Or: "The returned string contains only ASCII letters and digits and is at most 
128 characters long." Both limitations are generic enough for most identifier 
formats (even a hex representation of a huge 512-bit hash), and they allow 
client applications to easily (no quoting) and efficiently (bounded size) use 
the returned strings.

> What about getRecordIfStored()?

I think the current getRecord() is fine. If you already have a DataIdentifier 
for something, then it's highly likely that the corresponding record also 
exists in the DataStore, and an exception would truly be exceptional.
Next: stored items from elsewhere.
-- pv_equiv track=rewrite | github.com/Liorcicurel/Goldbach-s-conjecture | Goldbach's conjecture.py | check_goldbach_for_range
-- ===== SOURCE A (Python) =====
-- def check_goldbach_for_num(n, primes_set):
--     for m in primes_set:
--         if n-int(m) in primes_set:
--             return True
--     return False
--
-- def check_goldbach_for_range(limit, primes_set):
--     if limit == 3:
--         return True
--     else:
--         for a in range(4,limit,2):
--             check_goldbach_for_num(a,primes_set)
--             if check_goldbach_for_num(a,primes_set) is False:
--                 return False
--     return True
-- ===== SOURCE B (Python) =====
-- def check_goldbach_for_range(limit, primes_set):
--     sums = {m + t for m in primes_set for t in primes_set}
--     a = 4
--     while a < limit:
--         if a not in sums:
--             return False
--         a += 2
--     return True
-- ===== Notes on version B (the rewrite author's own statement) =====
-- stated objective: alternative
-- what changed: B precomputes the set of all two-prime sums once and then sweeps the evens with a single membership test each, instead of rescanning the primes set for every even (and A's double helper call); the limit==3 special case disappears since the empty range yields True naturally.
import Mathlib
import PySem

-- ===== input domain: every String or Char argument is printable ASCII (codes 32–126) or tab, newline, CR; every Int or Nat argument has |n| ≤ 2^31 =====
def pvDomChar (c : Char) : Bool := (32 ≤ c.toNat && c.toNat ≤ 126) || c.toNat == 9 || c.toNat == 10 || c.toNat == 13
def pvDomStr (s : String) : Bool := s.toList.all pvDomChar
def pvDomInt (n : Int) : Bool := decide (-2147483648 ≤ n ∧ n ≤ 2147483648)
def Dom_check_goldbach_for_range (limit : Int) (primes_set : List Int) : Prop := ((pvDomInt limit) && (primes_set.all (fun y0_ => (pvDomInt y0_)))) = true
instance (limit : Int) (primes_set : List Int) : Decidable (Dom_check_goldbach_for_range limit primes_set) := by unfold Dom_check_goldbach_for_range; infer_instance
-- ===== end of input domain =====

-- B builds the set of all two-prime sums once and sweeps the evens with one membership
-- test each, instead of rescanning the primes for every even; return values only.
-- (In both ports Python's lazy 'for a in range(4, limit, 2)' / 'while a < limit' is
-- transcribed as the same counter recursion a → a + 2, not a materialized list.)

-- ===== PORT A =====
-- for m in primes_set: if n - int(m) in primes_set: return True; return False
-- (int(m) on an int is the identity)
def check_goldbach_for_num (n : Int) (primes_set : List Int) : Bool :=
  goldNumLoop n primes_set primes_set
where
  goldNumLoop (n : Int) (primes_set : List Int) : List Int → Bool
    | [] => false
    | m :: rest => if primes_set.contains (n - m) then true else goldNumLoop n primes_set rest

-- for a in range(4, limit, 2): call helper (discarded pure call), return False if helper is False
def check_goldbach_for_range (limit : Int) (primes_set : List Int) : Bool :=
  if limit == 3 then true
  else goldRangeLoop primes_set limit 4
where
  goldRangeLoop (primes_set : List Int) (limit a : Int) : Bool :=
    if a < limit then
      let _ := check_goldbach_for_num a primes_set   -- A's first (discarded) call
      if check_goldbach_for_num a primes_set == false then false
      else goldRangeLoop primes_set limit (a + 2)
    else true
  termination_by (limit - a).toNat
  decreasing_by omega

-- ===== PORT B =====
-- sums = {m + t for m in primes_set for t in primes_set}
-- a = 4; while a < limit: if a not in sums: return False; a += 2; return True
def altSweep (sums : PySem.Set Int) (limit a : Int) : Bool :=
  if a < limit then
    if !(PySem.Set.contains sums a) then false
    else altSweep sums limit (a + 2)
  else true
  termination_by (limit - a).toNat
  decreasing_by omega

def check_goldbach_for_range_alt (limit : Int) (primes_set : List Int) : Bool :=
  let sums : PySem.Set Int :=
    PySem.Set.ofList (primes_set.flatMap (fun m => primes_set.map (fun t => m + t)))
  altSweep sums limit 4

-- ===== PRECONDITION & SPEC =====
def Spec_check_goldbach_for_range (limit : Int) (primes_set : List Int) (out : Bool) : Prop := out = check_goldbach_for_range_alt limit primes_set
instance (limit : Int) (primes_set : List Int) (out : Bool) : Decidable (Spec_check_goldbach_for_range limit primes_set out) := by unfold Spec_check_goldbach_for_range; infer_instance

-- ===== CLAIM (what is proved, stated in full; the proofs are below) =====
def Claim_equal_check_goldbach_for_range : Prop := ∀ (limit : Int) (primes_set : List Int), Dom_check_goldbach_for_range limit primes_set → Spec_check_goldbach_for_range limit primes_set (check_goldbach_for_range limit primes_set)

-- ===== LEMMAS AND PROOFS =====

-- A's inner loop is an existence test over the primes list
theorem goldNumLoop_eq_any (n : Int) (ps : List Int) :
    ∀ l, check_goldbach_for_num.goldNumLoop n ps l = l.any (fun m => ps.contains (n - m)) := by
  intro l
  induction l with
  | nil => rfl
  | cons m rest ih =>
    simp only [check_goldbach_for_num.goldNumLoop, List.any_cons, ih]
    split_ifs with h
    · rw [(by simpa using h : ps.contains (n - m) = true), Bool.true_or]
    · rw [(by simpa using h : ps.contains (n - m) = false), Bool.false_or]

-- the helper decides membership of n in B's sum table
theorem num_eq_contains_sums (n : Int) (ps : List Int) :
    check_goldbach_for_num n ps =
      PySem.Set.contains (PySem.Set.ofList (ps.flatMap (fun m => ps.map (fun t => m + t)))) n := by
  rw [check_goldbach_for_num, goldNumLoop_eq_any, Bool.eq_iff_iff]
  simp only [List.any_eq_true, List.contains_eq_mem, decide_eq_true_eq, PySem.Set.contains_iff,
    PySem.Set.mem_ofList, List.mem_flatMap, List.mem_map]
  constructor
  · rintro ⟨m, hm, hmem⟩
    exact ⟨m, hm, n - m, hmem, by ring⟩
  · rintro ⟨m, hm, t, ht, hsum⟩
    exact ⟨m, hm, by rw [← hsum]; simpa using ht⟩

-- A's sweep and B's sweep agree step for step
theorem goldRangeLoop_eq_altSweep (ps : List Int) (limit a : Int) :
    check_goldbach_for_range.goldRangeLoop ps limit a =
      altSweep (PySem.Set.ofList (ps.flatMap (fun m => ps.map (fun t => m + t)))) limit a := by
  fun_induction check_goldbach_for_range.goldRangeLoop ps limit a with
  | case1 a h hfalse =>
    rw [altSweep, if_pos h]
    rw [beq_iff_eq, num_eq_contains_sums] at hfalse
    rw [hfalse]
    simp only [Bool.not_false, if_true]
  | case2 a h htrue ih =>
    rw [altSweep, if_pos h]
    rw [beq_iff_eq, num_eq_contains_sums] at htrue
    have hc : PySem.Set.contains (PySem.Set.ofList (ps.flatMap (fun m => ps.map (fun t => m + t)))) a = true := by
      cases h' : PySem.Set.contains (PySem.Set.ofList (ps.flatMap (fun m => ps.map (fun t => m + t)))) a
      · exact absurd h' htrue
      · rfl
    rw [hc]
    simp only [Bool.not_true, Bool.false_eq_true, if_false]
    exact ih
  | case3 a h =>
    rw [altSweep, if_neg h]

-- ===== VERDICT (by name: the statement is the Claim_ definition above) =====
theorem check_goldbach_for_range_spec : Claim_equal_check_goldbach_for_range := by
  intro limit primes_set _
  unfold Spec_check_goldbach_for_range check_goldbach_for_range check_goldbach_for_range_alt
  split_ifs with h
  · have h3 : limit = 3 := by simpa using h
    subst h3
    rw [altSweep]
    norm_num
  · exact goldRangeLoop_eq_altSweep primes_set limit 4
> Unique ID for org.apache.jackrabbit.value.BinaryValue
> -----------------------------------------------------
>
>                 Key: JCR-1892
>                 URL: https://issues.apache.org/jira/browse/JCR-1892
>             Project: Jackrabbit
>          Issue Type: New Feature
>          Components: jackrabbit-jcr-commons
>            Reporter: Thomas Mueller
>            Assignee: Thomas Mueller
>         Attachments: JackrabbitValue-api.patch, JackrabbitValue-core.patch
>
>
> BinaryValue should have a method get the unique identifier (if one is 
> available). That way an application may not have to read the stream if that 
> value is already processed.
> When the DataStore is used, a unique identifier is available, so probably 
> this feature is quite simple to implement.
> See also http://www.nabble.com/Workspace.copy()-Question-...-td20435164.html 
> (but please don't reply to this thread from now on - instead add comments to 
> this issue).
> Another feature is getFileName() to get the file name if it is stored in the 
> file system. This method may need a security mechanism, for example 
> getFileName(Session s) so that the system can check it. In any case the file 
> should not be modified, but maybe knowing the file name is already too 
> dangerous in some cases.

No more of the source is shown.